-- pv_equiv track=rewrite | github.com/233-prog/test | Poker Program V2/Input_tuple.py | validate_no_duplicates
-- ===== SOURCE A (Python) =====
-- def validate_no_duplicates(user_cards, community_cards):
--     all_cards = user_cards + community_cards
--     seen_cards = set()
--
--     for card in all_cards:
--         if card in seen_cards:
--             return False
--         seen_cards.add(card)
--
--     return True
-- ===== SOURCE B (Python) =====
-- def validate_no_duplicates(user_cards, community_cards):
--     cards = sorted(user_cards + community_cards)
--     return all(a != b for a, b in zip(cards, cards[1:]))
-- ===== Notes on version B (the rewrite author's own statement) =====
-- stated objective: alternative
-- what changed: Replaced A's incremental seen-set loop with early exit by sorting the combined list and checking that no two adjacent cards are equal (duplicates are adjacent after sorting), using no set at all.
import Mathlib
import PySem

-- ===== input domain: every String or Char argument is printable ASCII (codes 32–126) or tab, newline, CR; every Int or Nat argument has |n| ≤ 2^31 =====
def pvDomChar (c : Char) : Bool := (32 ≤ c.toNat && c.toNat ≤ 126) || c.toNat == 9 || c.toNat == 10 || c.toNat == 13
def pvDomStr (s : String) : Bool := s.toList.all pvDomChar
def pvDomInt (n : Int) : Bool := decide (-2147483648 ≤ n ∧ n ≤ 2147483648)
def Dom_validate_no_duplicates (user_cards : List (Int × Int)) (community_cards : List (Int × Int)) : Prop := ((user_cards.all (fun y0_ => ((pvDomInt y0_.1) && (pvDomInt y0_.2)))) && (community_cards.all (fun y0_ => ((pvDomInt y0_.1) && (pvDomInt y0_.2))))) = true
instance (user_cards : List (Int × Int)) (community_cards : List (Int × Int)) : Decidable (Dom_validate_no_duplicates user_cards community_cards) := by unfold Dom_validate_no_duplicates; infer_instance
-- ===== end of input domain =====

-- B sorts the combined list and checks that no two adjacent cards are equal
-- (after sorting, duplicates are adjacent) instead of A's seen-set loop; objective: alternative.

-- ===== PORT A =====
-- the 'for card in all_cards' loop with its early 'return False'
def pvLoopA_validate_no_duplicates : List (Int × Int) → PySem.Set (Int × Int) → Bool
  | [], _ => true
  | card :: rest, seen_cards =>
      if PySem.Set.contains seen_cards card then false
      else pvLoopA_validate_no_duplicates rest (PySem.Set.add seen_cards card)

def validate_no_duplicates (user_cards : List (Int × Int)) (community_cards : List (Int × Int)) : Bool :=
  let all_cards := user_cards ++ community_cards
  pvLoopA_validate_no_duplicates all_cards PySem.Set.empty

-- ===== PORT B =====
-- cards = sorted(user_cards + community_cards); all(a != b for a, b in zip(cards, cards[1:]))
def validate_no_duplicates_alt (user_cards : List (Int × Int)) (community_cards : List (Int × Int)) : Bool :=
  let cards := PySem.List.sorted2 (user_cards ++ community_cards) (fun x => x.1) (fun x => x.2)
  (cards.zip (cards.drop 1)).all (fun p => p.1 != p.2)

-- ===== PRECONDITION & SPEC =====
def Spec_validate_no_duplicates (user_cards : List (Int × Int)) (community_cards : List (Int × Int)) (out : Bool) : Prop := out = validate_no_duplicates_alt user_cards community_cards
instance (user_cards : List (Int × Int)) (community_cards : List (Int × Int)) (out : Bool) : Decidable (Spec_validate_no_duplicates user_cards community_cards out) := by unfold Spec_validate_no_duplicates; infer_instance

-- ===== CLAIM (what is proved, stated in full; the proofs are below) =====
def Claim_equal_validate_no_duplicates : Prop := ∀ (user_cards : List (Int × Int)) (community_cards : List (Int × Int)), Dom_validate_no_duplicates user_cards community_cards → Spec_validate_no_duplicates user_cards community_cards (validate_no_duplicates user_cards community_cards)

-- ===== LEMMAS AND PROOFS =====

-- the lexicographic 'before' comparison sorted2 uses for the keys fst, snd
def pvLt (a b : Int × Int) : Bool :=
  decide (a.1 < b.1) || (!decide (b.1 < a.1) && decide (a.2 < b.2))

theorem pvLt_asymm {a b : Int × Int} (h : pvLt a b = true) : pvLt b a = false := by
  simp [pvLt] at *; omega

theorem pvLt_trans {a b c : Int × Int} (h1 : pvLt a b = true) (h2 : pvLt b c = true) :
    pvLt a c = true := by
  simp [pvLt] at *; omega

theorem pvEq_of_not_lt {a b : Int × Int} (h1 : pvLt a b = false) (h2 : pvLt b a = false) :
    a = b := by
  simp [pvLt] at h1 h2
  have : a.1 = b.1 ∧ a.2 = b.2 := by omega
  exact Prod.ext this.1 this.2

-- insertBy with pvLt preserves sortedness (Pairwise of the non-strict order)
theorem pvInsertBy_pairwise (x : Int × Int) (l : List (Int × Int))
    (h : l.Pairwise (fun a b => pvLt b a = false)) :
    (PySem.List.insertBy pvLt x l).Pairwise (fun a b => pvLt b a = false) := by
  induction l with
  | nil => simp [PySem.List.insertBy]
  | cons y ys ih =>
      rcases List.pairwise_cons.mp h with ⟨hy, hys⟩
      by_cases hxy : pvLt x y = true
      · simp only [PySem.List.insertBy, hxy, if_true]
        refine List.pairwise_cons.mpr ⟨?_, h⟩
        intro z hz
        rcases List.mem_cons.mp hz with rfl | hz
        · exact pvLt_asymm hxy
        · -- z ∈ ys; if pvLt z x then pvLt z y, contradicting hy z
          by_contra hzx
          have hzx' : pvLt z x = true := by
            cases hval : pvLt z x with
            | false => exact absurd hval hzx
            | true => rfl
          have := pvLt_trans hzx' hxy
          have := hy z hz
          simp_all
      · have hxy' : pvLt x y = false := by
          cases hval : pvLt x y with
          | false => rfl
          | true => exact absurd hval hxy
        rw [show PySem.List.insertBy pvLt x (y :: ys) = y :: PySem.List.insertBy pvLt x ys from by
          simp [PySem.List.insertBy, hxy']]
        refine List.pairwise_cons.mpr ⟨?_, ih hys⟩
        intro z hz
        have hz' := (PySem.List.mem_insertBy (before := pvLt) (x := x) (ys := ys) (y := z)).mp hz
        rcases hz' with rfl | hz'
        · exact hxy'
        · exact hy z hz'

theorem pvSortFold_pairwise (xs : List (Int × Int)) (acc : List (Int × Int))
    (h : acc.Pairwise (fun a b => pvLt b a = false)) :
    (xs.foldl (fun acc x => PySem.List.insertBy pvLt x acc) acc).Pairwise
      (fun a b => pvLt b a = false) := by
  induction xs generalizing acc with
  | nil => simpa
  | cons x rest ih => exact ih _ (pvInsertBy_pairwise x acc h)

theorem pvSorted2_eq_fold (xs : List (Int × Int)) :
    PySem.List.sorted2 xs (fun x => x.1) (fun x => x.2) =
      xs.foldl (fun acc x => PySem.List.insertBy pvLt x acc) [] := rfl

theorem pvSorted2_pairwise (xs : List (Int × Int)) :
    (PySem.List.sorted2 xs (fun x => x.1) (fun x => x.2)).Pairwise
      (fun a b => pvLt b a = false) := by
  rw [pvSorted2_eq_fold]
  exact pvSortFold_pairwise xs [] (by simp)

-- the adjacent-pairs check of B is exactly IsChain (· ≠ ·)
theorem pvZipAll_iff_chain' (ys : List (Int × Int)) :
    ((ys.zip (ys.drop 1)).all (fun p => p.1 != p.2)) = true ↔ ys.IsChain (· ≠ ·) := by
  induction ys with
  | nil => simp
  | cons a t ih =>
      cases t with
      | nil => simp
      | cons b t' =>
          simp only [List.drop_succ_cons, List.drop_zero, List.zip_cons_cons, List.all_cons,
            Bool.and_eq_true, List.isChain_cons_cons, bne_iff_ne, ne_eq]
          exact and_congr Iff.rfl ih

-- on a sorted list, adjacent-distinct is the same as Nodup
theorem pvNodup_of_chain' (ys : List (Int × Int))
    (hs : ys.Pairwise (fun a b => pvLt b a = false))
    (hc : ys.IsChain (· ≠ ·)) : ys.Nodup := by
  induction ys with
  | nil => simp
  | cons a t ih =>
      rcases List.pairwise_cons.mp hs with ⟨ha, ht⟩
      have hct : t.IsChain (· ≠ ·) := hc.tail
      refine List.nodup_cons.mpr ⟨?_, ih ht hct⟩
      cases t with
      | nil => simp
      | cons b t' =>
          intro hmem
          have hab : a ≠ b := (List.isChain_cons_cons.mp hc).1
          rcases List.mem_cons.mp hmem with rfl | hmem'
          · exact hab rfl
          · -- a ∈ t' : pvLt b a = false (from ha) and pvLt a b = false (from Pairwise t) force a = b
            rcases List.pairwise_cons.mp ht with ⟨hb, _⟩
            exact hab (pvEq_of_not_lt (hb a hmem') (ha b (by simp)))

theorem pvChain'_of_nodup (ys : List (Int × Int)) (h : ys.Nodup) : ys.IsChain (· ≠ ·) :=
  List.Pairwise.isChain h

-- A's loop returns true iff the remaining cards are distinct and unseen
theorem pvLoopA_iff (xs : List (Int × Int)) (seen : PySem.Set (Int × Int)) :
    pvLoopA_validate_no_duplicates xs seen = true ↔ xs.Nodup ∧ ∀ x ∈ xs, x ∉ seen := by
  induction xs generalizing seen with
  | nil => simp [pvLoopA_validate_no_duplicates]
  | cons card rest ih =>
      by_cases h : PySem.Set.contains seen card
      · have hmem : card ∈ seen := by simpa using h
        simp only [pvLoopA_validate_no_duplicates, h, if_true]
        constructor
        · intro hfalse; cases hfalse
        · rintro ⟨-, hall⟩
          exact absurd hmem (hall card (by simp))
      · have hfalse : PySem.Set.contains seen card = false := by simpa using h
        have hnmem : card ∉ seen := by simpa using h
        simp only [pvLoopA_validate_no_duplicates, hfalse]
        rw [if_neg (by simp)]
        rw [ih]
        constructor
        · rintro ⟨hnd, hall⟩
          refine ⟨List.nodup_cons.mpr ⟨?_, hnd⟩, ?_⟩
          · intro hin
            have := hall card hin
            simp [PySem.Set.mem_add] at this
          · intro x hx
            rcases List.mem_cons.mp hx with rfl | hx'
            · exact hnmem
            · intro hxs
              exact (hall x hx') (by simp [PySem.Set.mem_add, hxs])
        · rintro ⟨hnd, hall⟩
          rcases List.nodup_cons.mp hnd with ⟨hcr, hrd⟩
          refine ⟨hrd, ?_⟩
          intro x hx hxin
          rw [PySem.Set.mem_add] at hxin
          rcases hxin with hxin | rfl
          · exact (hall x (by simp [hx])) hxin
          · exact hcr hx

-- ===== VERDICT (by name: the statement is the Claim_ definition above) =====
theorem validate_no_duplicates_spec : Claim_equal_validate_no_duplicates := by
  intro u c _
  unfold Spec_validate_no_duplicates validate_no_duplicates validate_no_duplicates_alt
  rw [Bool.eq_iff_iff]
  rw [pvLoopA_iff, pvZipAll_iff_chain']
  have hperm := PySem.List.sorted2_perm (u ++ c) (fun x : Int × Int => x.1)
    (fun x : Int × Int => x.2) false
  have hpw := pvSorted2_pairwise (u ++ c)
  constructor
  · rintro ⟨hnd, -⟩
    exact pvChain'_of_nodup _ (hperm.nodup_iff.mpr hnd)
  · intro hch
    refine ⟨hperm.nodup_iff.mp (pvNodup_of_chain' _ hpw hch), ?_⟩
    intro x _ hx
    simp [PySem.Set.empty] at hx
-- pv_equiv track=rewrite | github.com/u-blox/ucxclient | windows_gui/ucx_wrapper.py | _parse_wifi_status
-- ===== SOURCE A (Python) =====
-- def _parse_wifi_status(response: str) -> str:
--     """Parse WiFi status response"""
--     if "+UNTWST:" in response:
--         # Extract status from response
--         lines = response.split('\n')
--         for line in lines:
--             if "+UNTWST:" in line:
--                 status_part = line.split("+UNTWST:")[1].strip()
--                 if status_part.startswith("0"):
--                     return "Disconnected"
--                 elif status_part.startswith("1"):
--                     return "Connected"
--                 else:
--                     return f"Status: {status_part}"
--     return "Unknown"
-- ===== SOURCE B (Python) =====
-- def _parse_wifi_status(response: str) -> str:
--     """Parse WiFi status response"""
--     marker = "+UNTWST:"
--     idx = response.find(marker)
--     if idx < 0:
--         return "Unknown"
--     rest = response[idx + len(marker):]
--     nl = rest.find('\n')
--     status_part = (rest if nl == -1 else rest[:nl]).strip()
--     if status_part.startswith("0"):
--         return "Disconnected"
--     if status_part.startswith("1"):
--         return "Connected"
--     return f"Status: {status_part}"
-- ===== Notes on version B (the rewrite author's own statement) =====
-- stated objective: simpler
-- what changed: Replaces splitting the response into lines, looping over them with a per-line containment test and an inner split()[1], by a single find of the marker and direct slicing of the remainder bounded at the next newline.
-- intended difference: On responses whose marker line contains the +UNTWST: marker a second time, with the text between the two markers not stripping to a status that begins with the digit zero or one, A truncates the status at the repeated marker (an artifact of split()[1]) whereas B returns the whole status text of that line, which is the intended status. — e.g. on _parse_wifi_status("+UNTWST:+UNTWST:2"): A returns "Status: ", B returns "Status: +UNTWST:2"
import Mathlib
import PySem

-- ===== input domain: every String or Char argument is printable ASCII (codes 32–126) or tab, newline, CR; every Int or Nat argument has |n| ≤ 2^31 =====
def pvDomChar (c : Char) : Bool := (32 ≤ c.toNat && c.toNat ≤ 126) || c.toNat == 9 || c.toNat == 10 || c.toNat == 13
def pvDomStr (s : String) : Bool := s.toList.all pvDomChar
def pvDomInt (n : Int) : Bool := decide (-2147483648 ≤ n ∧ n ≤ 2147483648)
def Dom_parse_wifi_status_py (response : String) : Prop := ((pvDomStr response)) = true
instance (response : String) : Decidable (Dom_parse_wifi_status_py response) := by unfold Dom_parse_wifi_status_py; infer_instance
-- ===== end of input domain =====

-- B replaces A's split-into-lines loop by one find of the marker and a slice bounded at the
-- next newline; on lines with a repeated marker (D_ below) B returns the whole status text
-- where A's split()[1] truncates it.

-- ===== PORT A =====
-- the 'for line in lines: …' loop with its early returns
def pvLoopA : List String → String
  | [] => "Unknown"
  | line :: rest =>
    if PySem.Str.isIn "+UNTWST:" line then
      -- index [1] always exists here: 'line' contains the marker, so split gives ≥ 2 parts
      let status_part := PySem.Str.strip
        ((PySem.List.pyGet? ((PySem.Str.split? line "+UNTWST:").getD []) 1).getD "")
      if PySem.Str.startswith status_part "0" then "Disconnected"
      else if PySem.Str.startswith status_part "1" then "Connected"
      else "Status: " ++ status_part
    else pvLoopA rest

def parse_wifi_status_py (response : String) : String :=
  if PySem.Str.isIn "+UNTWST:" response then
    pvLoopA ((PySem.Str.split? response "\n").getD [])
  else "Unknown"
-- pv_equiv track=rewrite | github.com/f4pga/f4pga-arch-defs | utils/lib/mux.py | clog2
-- ===== SOURCE A (Python) =====
-- def clog2(x):
--     """Ceiling log 2 of x.
--
--     >>> clog2(0), clog2(1), clog2(2), clog2(3), clog2(4)
--     (0, 0, 1, 2, 2)
--     >>> clog2(5), clog2(6), clog2(7), clog2(8), clog2(9)
--     (3, 3, 3, 3, 4)
--     >>> clog2(1 << 31)
--     31
--     >>> clog2(1 << 63)
--     63
--     >>> clog2(1 << 11)
--     11
--     """
--     x -= 1
--     i = 0
--     while True:
--         if x <= 0:
--             break
--         x = x >> 1
--         i += 1
--     return i
-- ===== SOURCE B (Python) =====
-- def clog2(x):
--     """Ceiling log 2 of x."""
--     return (x - 1).bit_length() if x > 0 else 0
-- ===== Notes on version B (the rewrite author's own statement) =====
-- stated objective: idiomatic
-- what changed: Replaces the shift-and-count while loop with a single closed-form call to int.bit_length on the decremented argument, guarded so non-positive arguments keep the original's result.
import Mathlib
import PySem

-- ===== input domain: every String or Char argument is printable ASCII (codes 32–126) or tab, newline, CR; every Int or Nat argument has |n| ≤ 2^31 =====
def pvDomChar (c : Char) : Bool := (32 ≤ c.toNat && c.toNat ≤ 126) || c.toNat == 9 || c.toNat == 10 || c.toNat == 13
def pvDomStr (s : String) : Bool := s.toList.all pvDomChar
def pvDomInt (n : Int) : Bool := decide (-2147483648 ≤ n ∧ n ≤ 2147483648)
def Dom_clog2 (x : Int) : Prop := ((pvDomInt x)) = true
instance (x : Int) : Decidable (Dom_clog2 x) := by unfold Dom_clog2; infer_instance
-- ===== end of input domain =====

-- B replaces A's shift-and-count loop by the closed-form bit_length of x-1 (guarded for x ≤ 0); equivalence of return values is proved for all ints in Dom.

-- ===== PORT A =====
-- the 'while True: if x <= 0: break; x >>= 1; i += 1' loop; Python's '>>' on int is floor division by 2
def clog2Loop (x : Int) (i : Int) : Int :=
  if x ≤ 0 then i else clog2Loop (PySem.Int.floordiv x 2) (i + 1)
termination_by x.toNat
decreasing_by
  simp only [PySem.Int.floordiv, Int.fdiv_eq_ediv]
  omega

def clog2 (x : Int) : Int := clog2Loop (x - 1) 0

-- ===== PORT B =====
-- (x - 1).bit_length() for a nonnegative argument n: 0 if n = 0 else log2 n + 1
def bitLength (n : Nat) : Int := if n = 0 then 0 else (Nat.log2 n : Int) + 1

def clog2_alt (x : Int) : Int := if x > 0 then bitLength (x - 1).toNat else 0

-- ===== PRECONDITION & SPEC =====
def Spec_clog2 (x : Int) (out : Int) : Prop := out = clog2_alt x
instance (x : Int) (out : Int) : Decidable (Spec_clog2 x out) := by unfold Spec_clog2; infer_instance

-- ===== CLAIM (what is proved, stated in full; the proofs are below) =====
def Claim_equal_clog2 : Prop := ∀ (x : Int), Dom_clog2 x → Spec_clog2 x (clog2 x)

-- ===== LEMMAS AND PROOFS =====

theorem clog2Loop_nat (n : Nat) : ∀ i : Int, clog2Loop (n : Int) i = i + bitLength n := by
  induction n using Nat.strong_induction_on with
  | _ n ih =>
    intro i
    rw [clog2Loop.eq_def]
    by_cases h : (n : Int) ≤ 0
    · have hn : n = 0 := by omega
      simp [hn, bitLength]
    · have hn : 0 < n := by omega
      have hfd : PySem.Int.floordiv (n : Int) 2 = ((n / 2 : Nat) : Int) := by
        simp only [PySem.Int.floordiv, Int.fdiv_eq_ediv]
        omega
      rw [if_neg h, hfd, ih (n / 2) (by omega)]
      have hbl : bitLength n = bitLength (n / 2) + 1 := by
        rcases Nat.lt_or_ge n 2 with h2 | h2
        · interval_cases n <;> decide
        · have hd : 0 < n / 2 := Nat.div_pos h2 (by norm_num)
          have : Nat.log2 n = Nat.log2 (n / 2) + 1 := by
            rw [Nat.log2_def]; simp [h2]
          simp only [bitLength, this]
          rw [if_neg (by omega), if_neg (by omega)]
          push_cast; ring
      rw [hbl]; ring

theorem clog2_spec : Claim_equal_clog2 := by
  intro x _
  unfold Spec_clog2 clog2 clog2_alt
  by_cases hx : x > 0
  · have h : x - 1 = (((x - 1).toNat : Nat) : Int) := by omega
    rw [if_pos hx]
    calc clog2Loop (x - 1) 0 = clog2Loop (((x - 1).toNat : Nat) : Int) 0 := by rw [← h]
      _ = 0 + bitLength (x - 1).toNat := clog2Loop_nat _ 0
      _ = bitLength (x - 1).toNat := by ring
  · rw [if_neg hx, clog2Loop.eq_def]
    simp
    omega
lemma mem_fddL :
    ∀ (l seen : List Int) (x : Int), x ∈ fddL l seen → x ∈ l ∧ seen.contains x = false := by
  intro l
  induction l with
  | nil => intro seen x hx; simp [fddL] at hx
  | cons s r ih =>
    intro seen x hx
    simp only [fddL] at hx
    by_cases h : seen.contains s
    · rw [if_pos h] at hx
      obtain ⟨h1, h2⟩ := ih seen x hx
      exact ⟨List.mem_cons_of_mem _ h1, h2⟩
    · rw [if_neg h] at hx
      rcases List.mem_cons.mp hx with hx | hx
      · subst hx; exact ⟨List.mem_cons_self, by simpa using h⟩
      · obtain ⟨h1, h2⟩ := ih (s :: seen) x hx
        simp only [List.contains_cons, Bool.or_eq_false_iff] at h2
        exact ⟨List.mem_cons_of_mem _ h1, h2.2⟩

-- firstOcc records, for each deduped score, i + its index in the scores list + 1
lemma firstOcc_eq_fddL :
    ∀ (scores seen : List Int) (i : Int),
      firstOcc i scores seen
        = (fddL scores seen).map
            (fun s => (s, i + (((PySem.List.index? scores s).getD 0 : Nat) : Int) + 1)) := by
  intro scores
  induction scores with
  | nil => intro seen i; simp [firstOcc, fddL]
  | cons s r ih =>
    intro seen i
    simp only [firstOcc, fddL]
    by_cases h : seen.contains s = true
    · simp only [h, if_true]
      rw [ih seen (i + 1)]
      apply List.map_congr_left
      intro x hx
      obtain ⟨hxr, hxs⟩ := mem_fddL r seen x hx
      have hne : s ≠ x := by
        intro he; subst he; rw [h] at hxs; exact absurd hxs (by simp)
      rw [PySem.List.index?_cons_of_ne r hne]
      obtain ⟨k, hk⟩ := Option.isSome_iff_exists.mp ((PySem.List.index?_isSome_iff r x).mpr hxr)
      rw [hk]
      simp only [Option.map_some, Option.getD_some]
      congr 1
      push_cast; ring
    · simp only [if_neg h, List.map_cons]
      rw [ih (s :: seen) (i + 1)]
      congr 1
      · rw [PySem.List.index?_cons_self]
        simp
      · apply List.map_congr_left
        intro x hx
        obtain ⟨hxr, hxs⟩ := mem_fddL r (s :: seen) x hx
        simp only [List.contains_cons, Bool.or_eq_false_iff, beq_eq_false_iff_ne] at hxs
        have hne : s ≠ x := fun he => hxs.1 (he.symm)
        rw [PySem.List.index?_cons_of_ne r hne]
        obtain ⟨k, hk⟩ := Option.isSome_iff_exists.mp ((PySem.List.index?_isSome_iff r x).mpr hxr)
        rw [hk]
        simp only [Option.map_some, Option.getD_some]
        congr 1
        push_cast; ring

▶ YOUR GOAL:
Find the lines above that hold "sorting", then copy each of them.

▶ ANSWER SPACE:
-- what changed: Replaced A's incremental seen-set loop with early exit by sorting the combined list and checking that no two adjacent cards are equal (duplicates are adjacent after sorting), using no set at all.
-- (after sorting, duplicates are adjacent) instead of A's seen-set loop; objective: alternative.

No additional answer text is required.